I was proved to be terribly wrong. After a few minutes of
stalling the car, I managed to jerk it forward and do an unsteady lap around
the parking lot. Driving this car was not at all like my first time learning to
ride a bike, according to my mother, I just hopped right on my bike and rode
down the street after my dad had taken off my training wheels, without even noticing
that they were gone. I was a natural bike rider, but the same cannot be said
for my first time driving a stick shift. After an hour of tears of frustration
from me and tears of pain from my father, (he was sure I had given him
whiplash) he traded me places and drove us home.
I have a confidence issue where I believe that if I am
not perfect at something right away, that makes me the worst thing that has
ever lived on the planet. So, as you can imagine, my first time driving a stick
shift did not help my self-esteem. I tried to put the incident out of my mind
and I did a fairly good job of it, effectively procrastinating learning how to
drive the car until July 21, 2013, also known as the first day of the rest of
my life, also known as my sixteenth birthday. Receiving my driver’s license and
with the constant reminders that school was rapidly approaching, I plucked up
some courage and picked up the shattered pieces of my dignity and told my dad I
was ready to try again. However, he, still claiming to be suffering from
whiplash, was not ready, and told me to just go to the parking lot and figure
it out myself. I begged and begged him, saying that I needed to learn how to
drive the stick because I was not going to ride the bus-that dropped me off at
7:05 every morning- again like I did all of my first year at Lone Peak High School.
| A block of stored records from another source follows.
-- pv_equiv track=rewrite | github.com/artinuwq/dance_studio | src/dance_studio/core/abonement_pricing.py | normalize_bundle_group_ids
-- ===== SOURCE A (Python) =====
-- from typing import Any
--
-- class AbonementPricingError(ValueError):
--     pass
--
-- def _normalize_group_id(raw_value: Any, field_name: str) -> int:
--     try:
--         group_id = int(raw_value)
--     except (TypeError, ValueError) as exc:
--         raise AbonementPricingError(f"{field_name} must be an integer.") from exc
--     if group_id <= 0:
--         raise AbonementPricingError(f"{field_name} must be > 0.")
--     return group_id
--
-- def normalize_bundle_group_ids(group_id: int, raw_bundle_group_ids: Any) -> list[int]:
--     if raw_bundle_group_ids in (None, ""):
--         return [group_id]
--     if not isinstance(raw_bundle_group_ids, (list, tuple)):
--         raise AbonementPricingError("bundle_group_ids must be an array of integers.")
--
--     result: list[int] = []
--     seen: set[int] = set()
--     for index, raw_value in enumerate(raw_bundle_group_ids, start=1):
--         item_id = _normalize_group_id(raw_value, f"bundle_group_ids[{index}]")
--         if item_id in seen:
--             raise AbonementPricingError("bundle_group_ids must contain unique group ids.")
--         seen.add(item_id)
--         result.append(item_id)
--
--     if not result:
--         raise AbonementPricingError("bundle_group_ids must not be empty.")
--     if group_id not in seen:
--         raise AbonementPricingError("group_id must be included in bundle_group_ids.")
--     return result
-- ===== SOURCE B (Python) =====
-- from typing import Any
--
-- class AbonementPricingError(ValueError):
--     pass
--
-- def _normalize_group_id(raw_value: Any, field_name: str) -> int:
--     try:
--         group_id = int(raw_value)
--     except (TypeError, ValueError) as exc:
--         raise AbonementPricingError(f"{field_name} must be an integer.") from exc
--     if group_id <= 0:
--         raise AbonementPricingError(f"{field_name} must be > 0.")
--     return group_id
--
-- def normalize_bundle_group_ids(group_id: int, raw_bundle_group_ids: Any) -> list[int]:
--     if raw_bundle_group_ids in (None, ""):
--         return [group_id]
--     if not isinstance(raw_bundle_group_ids, (list, tuple)):
--         raise AbonementPricingError("bundle_group_ids must be an array of integers.")
--     # validate everything first, in order
--     result = [_normalize_group_id(raw_value, f"bundle_group_ids[{index}]")
--               for index, raw_value in enumerate(raw_bundle_group_ids, start=1)]
--     # duplicate detection by sort-then-adjacent-scan: no hash set anywhere
--     ordered = sorted(result)
--     if any(a == b for a, b in zip(ordered, ordered[1:])):
--         raise AbonementPricingError("bundle_group_ids must contain unique group ids.")
--     if not result:
--         raise AbonementPricingError("bundle_group_ids must not be empty.")
--     if group_id not in result:
--         raise AbonementPricingError("group_id must be included in bundle_group_ids.")
--     return result
-- ===== Notes on version B (the rewrite author's own statement) =====
-- stated objective: alternative
-- what changed: B validates all elements first with a comprehension and then detects duplicates by sorting the validated list and scanning adjacent pairs (no hash set anywhere; membership is a plain list scan), instead of A's single loop maintaining an incremental 'seen' set; Pre_ excludes exactly the inputs where A raises AbonementPricingError (non-list/empty input, non-positive ids, duplicates, group_id missing).
import Mathlib
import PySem

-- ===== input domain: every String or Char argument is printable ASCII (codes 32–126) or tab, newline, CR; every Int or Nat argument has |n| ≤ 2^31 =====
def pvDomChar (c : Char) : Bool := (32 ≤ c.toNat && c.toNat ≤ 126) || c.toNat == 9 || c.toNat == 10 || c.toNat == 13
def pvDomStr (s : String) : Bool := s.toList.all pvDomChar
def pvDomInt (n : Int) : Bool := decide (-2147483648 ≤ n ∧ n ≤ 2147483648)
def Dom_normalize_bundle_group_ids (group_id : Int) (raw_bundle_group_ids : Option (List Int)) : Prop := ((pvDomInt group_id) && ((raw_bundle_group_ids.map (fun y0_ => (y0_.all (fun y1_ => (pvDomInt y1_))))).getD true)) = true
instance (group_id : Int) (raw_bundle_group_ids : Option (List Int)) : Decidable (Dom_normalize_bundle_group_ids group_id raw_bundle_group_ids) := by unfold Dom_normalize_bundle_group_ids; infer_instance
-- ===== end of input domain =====

-- B validates all elements first via a comprehension, then detects duplicates by sorting and
-- scanning adjacent pairs (no set anywhere; membership is a list scan) instead of A's loop with
-- an incremental 'seen' set (objective: alternative).


-- ===== PORT A =====
-- A's loop: build result and seen together; 'none' models an AbonementPricingError raise.
def pvA_loop (xs : List Int) (result : List Int) (seen : PySem.Set Int) :
    Option (List Int × PySem.Set Int) :=
  match xs with
  | [] => some (result, seen)
  | v :: rest =>
    if v ≤ 0 then none                               -- _normalize_group_id raises
    else if PySem.Set.contains seen v then none      -- duplicate raise
    else pvA_loop rest (result ++ [v]) (PySem.Set.add seen v)

-- outside Pre_ (a raise in the Python) the returned [] is meaningless
def normalize_bundle_group_ids (group_id : Int) (raw_bundle_group_ids : Option (List Int)) : List Int :=
  match raw_bundle_group_ids with
  | none => [group_id]
  | some xs =>
    match pvA_loop xs [] PySem.Set.empty with
    | none => []
    | some (result, seen) =>
      if result = [] then []                                          -- raise: must not be empty
      else if PySem.Set.contains seen group_id = false then []        -- raise: group_id missing
      else result

-- ===== PORT B =====
-- B's per-item validator (_normalize_group_id); none models the raise.
def pvB_check (v : Int) : Option Int := if v ≤ 0 then none else some v

def normalize_bundle_group_ids_alt (group_id : Int) (raw_bundle_group_ids : Option (List Int)) : List Int :=
  match raw_bundle_group_ids with
  | none => [group_id]
  | some xs =>
    match xs.mapM pvB_check with                     -- the validating comprehension
    | none => []                                     -- raise on first invalid item
    | some result =>
      let ordered := PySem.List.sorted result (fun x => x) false     -- sorted(result)
      if (ordered.zip ordered.tail).any (fun p => p.1 == p.2) then []  -- adjacent-duplicate raise
      else if result = [] then []                                  -- empty raise
      else if result.contains group_id = false then []             -- membership raise (list scan)
      else result

-- ===== PRECONDITION & SPEC =====
-- Pre_ is exactly where Python A returns normally: None, or a nonempty duplicate-free list of
-- positive ids containing group_id (everything else raises AbonementPricingError).
def Pre_normalize_bundle_group_ids (group_id : Int) (raw_bundle_group_ids : Option (List Int)) : Prop :=
  ∀ xs ∈ raw_bundle_group_ids, xs ≠ [] ∧ (∀ x ∈ xs, 0 < x) ∧ xs.Nodup ∧ group_id ∈ xs
instance (group_id : Int) (raw_bundle_group_ids : Option (List Int)) : Decidable (Pre_normalize_bundle_group_ids group_id raw_bundle_group_ids) := by unfold Pre_normalize_bundle_group_ids; infer_instance

def pvWitness_normalize_bundle_group_ids : Int × Option (List Int) := (2, some [1, 2, 3])

def Spec_normalize_bundle_group_ids (group_id : Int) (raw_bundle_group_ids : Option (List Int)) (out : List Int) : Prop := out = normalize_bundle_group_ids_alt group_id raw_bundle_group_ids
instance (group_id : Int) (raw_bundle_group_ids : Option (List Int)) (out : List Int) : Decidable (Spec_normalize_bundle_group_ids group_id raw_bundle_group_ids out) := by unfold Spec_normalize_bundle_group_ids; infer_instance

-- ===== CLAIM (what is proved, stated in full; the proofs are below) =====
def Claim_equal_normalize_bundle_group_ids : Prop := ∀ (group_id : Int) (raw_bundle_group_ids : Option (List Int)), Dom_normalize_bundle_group_ids group_id raw_bundle_group_ids → Pre_normalize_bundle_group_ids group_id raw_bundle_group_ids → Spec_normalize_bundle_group_ids group_id raw_bundle_group_ids (normalize_bundle_group_ids group_id raw_bundle_group_ids)

-- ===== LEMMAS AND PROOFS =====

-- A's loop succeeds on a valid suffix, appending it to result and adding it to seen.
theorem pvA_loop_ok (xs : List Int) (result : List Int) (seen : PySem.Set Int)
    (hpos : ∀ x ∈ xs, 0 < x) (hnd : xs.Nodup) (hfresh : ∀ x ∈ xs, PySem.Set.contains seen x = false) :
    pvA_loop xs result seen = some (result ++ xs, xs.foldl PySem.Set.add seen) := by
  induction xs generalizing result seen with
  | nil => simp [pvA_loop]
  | cons v rest ih =>
    have hv : 0 < v := hpos v (by simp)
    have hvf : PySem.Set.contains seen v = false := hfresh v (by simp)
    have hrest : ∀ x ∈ rest, 0 < x := fun x hx => hpos x (by simp [hx])
    have hfresh' : ∀ x ∈ rest, PySem.Set.contains (PySem.Set.add seen v) x = false := by
      intro x hx
      have hne : x ≠ v := fun h => (List.nodup_cons.mp hnd).1 (h ▸ hx)
      have hxf : PySem.Set.contains seen x = false := hfresh x (by simp [hx])
      rw [Bool.eq_false_iff]
      intro hc
      rw [PySem.Set.contains_iff] at hc
      unfold PySem.Set.add at hc
      split at hc <;> simp_all [Bool.eq_false_iff]
    simp only [pvA_loop, if_neg (by omega : ¬ v ≤ 0), hvf, Bool.false_eq_true, if_false,
      ih (result ++ [v]) (PySem.Set.add seen v) hrest hnd.of_cons hfresh']
    simp

-- B's comprehension succeeds on positive elements, returning the list itself.
theorem pvB_mapM_ok (xs : List Int) (hpos : ∀ x ∈ xs, 0 < x) : xs.mapM pvB_check = some xs := by
  induction xs with
  | nil => rfl
  | cons v rest ih =>
    have hv : 0 < v := hpos v (by simp)
    simp [List.mapM_cons, pvB_check, if_neg (by omega : ¬ v ≤ 0),
      ih (fun x hx => hpos x (by simp [hx]))]

-- a duplicate-free list has no equal adjacent pair
theorem zip_tail_no_dup (l : List Int) (hnd : l.Nodup) :
    (l.zip l.tail).any (fun p => p.1 == p.2) = false := by
  induction l with
  | nil => rfl
  | cons a t ih =>
    cases t with
    | nil => rfl
    | cons b t' =>
      have hab : a ≠ b := fun h => (List.nodup_cons.mp hnd).1 (h ▸ List.mem_cons_self ..)
      simp only [List.tail_cons, List.zip_cons_cons, List.any_cons]
      have := ih hnd.of_cons
      simp only [List.tail_cons] at this
      simp [hab, this]

-- ===== VERDICT (by name: the statement is the Claim_ definition above) =====
theorem normalize_bundle_group_ids_spec : Claim_equal_normalize_bundle_group_ids := by
  intro g raw _ hpre
  unfold Spec_normalize_bundle_group_ids
  match raw with
  | none => rfl
  | some xs =>
    obtain ⟨hne, hpos, hnd, hmem⟩ := hpre xs (by simp)
    have hloop := pvA_loop_ok xs [] PySem.Set.empty hpos hnd (by intro x _; rfl)
    have hofl : PySem.Set.ofList xs = xs := PySem.Set.ofList_eq_self_of_nodup xs hnd
    have hfold : List.foldl PySem.Set.add PySem.Set.empty xs = xs := by
      rw [show PySem.Set.empty = ([] : PySem.Set Int) from rfl,
        ← PySem.Set.ofList_eq_foldl, hofl]
    have hordnd : (PySem.List.sorted xs (fun x => x) false).Nodup :=
      (PySem.List.sorted_perm xs (fun x => x) false).nodup_iff.mpr hnd
    simp only [normalize_bundle_group_ids, normalize_bundle_group_ids_alt, hloop,
      pvB_mapM_ok xs hpos, hfold]
    simp [hne, zip_tail_no_dup _ hordnd, List.contains_eq_mem, hmem]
Once it became apparent that he was not going to help me, I decided to be
independent and figure it out by myself.
I screeched the car around the parking lot, but the good
news was that I could at least get the car moving. I was feeling pretty good
about my life when my neighbor knocked on my door and said, “I can’t help but
notice that you seem to be struggling to drive this car. But, you’re in luck
because I just happen to be really good at driving stick.” When he offered his
services, I threw my idea of independence out the window and listened with rapt
attention as he explained to me what he had learned from his year of driving a
stick.
This time driving went considerably better; it was the
first time I didn’t stall and the first time that I managed to start without
the whole car jerking forward. It was the first time I referred to the stick as
“my car” instead of the usual “death on wheels” and it was also the first time I
really got to know the boy who has ended up as one of my best friends.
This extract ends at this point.